How did Apache Cassandra start?
Cassandra was developed at Facebook as a way to handle the huge volumes of data that the company was creating as part of its messaging services. In 2008, very few companies had to deal with that challenge of scale, so they had to develop a new way to manage all that data. Following that development phase, the Facebook team decided to open source Cassandra and it was picked up by the Apache Software Foundation.
At the same time, Jonathan Ellis discovered that Cassandra was a great fit to scale the data processing for Rackspace’s thousands of customers, and for the still-young but increasingly important space of native cloud applications. It was a big change in thinking, and that new approach was perfect for Cassandra. He took on the lead role for the Apache Cassandra™ Project team for the next seven years.
Following this, he formed DataStax as a commercial company to support organisations that wanted to deploy applications based on Cassandra. Since then, the company has developed and now has more than 400 customers worldwide that rely on DataStax for an enterprise-ready version of Cassandra.
How has DataStax supported Apache Cassandra between then and now? Any changes?
Jonathan was instrumental in the beginning. He helped set up and run how Cassandra was supported and developed at the start. He handed the project chair role over a couple of years ago when we felt the community could take over more of the direction and management of the open source development side. Since then, more developers and committers have joined. Companies like Uber and Apple have provided their own improvements and development work back to the community.

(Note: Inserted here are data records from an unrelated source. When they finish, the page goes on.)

-- pv_equiv track=rewrite | github.com/Ankit-11-here/AI-Dungeon-Game | enemy.py | bfs_next_step
-- ===== SOURCE A (Python) =====
-- from collections import deque
--
-- def bfs_next_step(grid, start, target):
--     rows, cols = len(grid), len(grid[0])
--
--     start = tuple(start)
--     target = tuple(target)
--
--     queue = deque([start])
--     visited = set([start])
--     parent = {}
--
--     directions = [(1,0), (-1,0), (0,1), (0,-1)]
--
--     while queue:
--         r, c = queue.popleft()
--
--         #If target reached → backtrack safely
--         if (r, c) == target:
--             # If target is same as start
--             if target == start:
--                 return list(start)
--
--             # Backtrack to find next step
--             while parent.get((r, c)) != start:
--                 if (r, c) not in parent:
--                     return list(start)  # safety check
--                 r, c = parent[(r, c)]
--
--             return [r, c]
--
--         # Explore neighbors
--         for dr, dc in directions:
--             nr = r + dr
--             nc = c + dc
--
--             # No wrap-around
--             if 0 <= nr < rows and 0 <= nc < cols:
--                 if grid[nr][nc] != '#' and (nr, nc) not in visited:
--                     visited.add((nr, nc))
--                     parent[(nr, nc)] = (r, c)
--                     queue.append((nr, nc))
--
--     #  If target unreachable → stay in same position
--     return list(start)
-- ===== SOURCE B (Python) =====
-- from collections import deque
--
-- def bfs_next_step(grid, start, target):
--     rows, cols = len(grid), len(grid[0])
--
--     start = tuple(start)
--     target = tuple(target)
--
--     if target == start:
--         return list(start)
--
--     # Thread the first move through the queue itself: each entry is
--     # (cell, first step taken from start to reach it).  No parent map,
--     # no backtracking: the answer is ready the moment the target is seen.
--     queue = deque([(start, None)])
--     visited = {start}
--
--     while queue:
--         (r, c), first = queue.popleft()
--         for dr, dc in ((1, 0), (-1, 0), (0, 1), (0, -1)):
--             n = (r + dr, c + dc)
--             if 0 <= n[0] < rows and 0 <= n[1] < cols:
--                 if grid[n[0]][n[1]] != '#' and n not in visited:
--                     f = n if first is None else first
--                     if n == target:
--                         return list(f)
--                     visited.add(n)
--                     queue.append((n, f))
--
--     return list(start)
-- ===== Notes on version B (the rewrite author's own statement) =====
-- stated objective: alternative
-- what changed: B threads the first move from start through the queue entries themselves and returns it the moment the target is discovered, eliminating A's parent map and its whole backtracking reconstruction loop (A answers when the target is popped, B when it is first seen; proved to be the same value).
-- outside the precondition, e.g. on bfs_next_step([['.'], []], [0, 0], [0, 0]): A returns [0, 0], B returns [0, 0]
import Mathlib
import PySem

DataStax continues to support Cassandra – around 85 percent of the commits on the code base come from developers working for DataStax. We want Cassandra to continue as a successful open source project that meets the needs of developers.
How do you see Cassandra fitting into modern applications and services?
A: I joined DataStax three years ago, and I have seen how companies have had to change their approach towards data during that time. It’s not just about big data now – it’s about using that data right when someone is making a decision around what they need. This could be a shopping purchase, a content recommendation, a public safety decision… anything that has to be done in the moment. Cassandra is a perfect fit for that, and that’s why so many Internet scale companies choose Cassandra for their applications.
However, there’s a much wider trend taking place around data too – multi-model. There are other new technologies like real-time analytics and graph analytics that need their own approaches. Companies don’t want to run in siloes, where they have to complete multiple changes around their data in order to analyse it and use it effectively.
DataStax Enterprise (DSE) provides a multi-model approach where you can process and analyse data in multiple ways based on the requirements within that application and how that can suit customers better. Graph is better for showing up relationships between items within your data – for example, if there are similarities between customers and their purchases. Real-time analytics is essential so you can make decisions around those transactions as they are taking place, rather than after the fact. Search is essential and has to be included so you can query and interrogate that data over time.
All of these technologies help turn data from something you store and look at later into an asset that you can use in the moment. This ability to run in real-time makes a huge difference to digital transformation initiatives, and multi-model data management helps make that happen.
What’s the future for Cassandra, and for cloud?
The world is turning towards the cloud. There’s been a push towards public cloud services due to the flexibility and speed that they support, but there’s also been a recognition that these services come with costs. Firstly, cloud services are not necessarily cheaper when you factor in all the costs involved. Secondly, there’s an element of lock-in that can occur when you start building your applications and services on multiple tools from a single cloud provider. Thirdly, as every enterprise moves to the cloud, they end up being in a Hybrid architecture which has some very important implications, particularly with respect to the data.
Platforms like Cassandra and DSE can help here. You can run Cassandra across multiple clouds – so AWS and Azure, or Azure and Google Cloud Platform – and across private and public cloud services. This latter approach is what we see enterprises adopting.
Enterprises want the flexibility and expansion capabilities that public clouds provide, but they also want to own their destinies when it comes to their data. They see the potential costs that can come with migrating away from, or between, public clouds, and they don’t want to fall into that trap. They have also seen the hidden costs that come around cloud migration – where you have to change or rewrite apps in order to move them from one cloud to another, for example. Using Cassandra means that you can avoid this cost, rather than being locked to a specific public cloud provider.
For enterprises that want to run hybrid cloud, and want help supporting those applications, DataStax supports production deployments of Cassandra using DSE. This approach makes sense to enterprises that want to run at scale and manage their own data, rather than being too reliant on another enterprise that might compete with them in the future.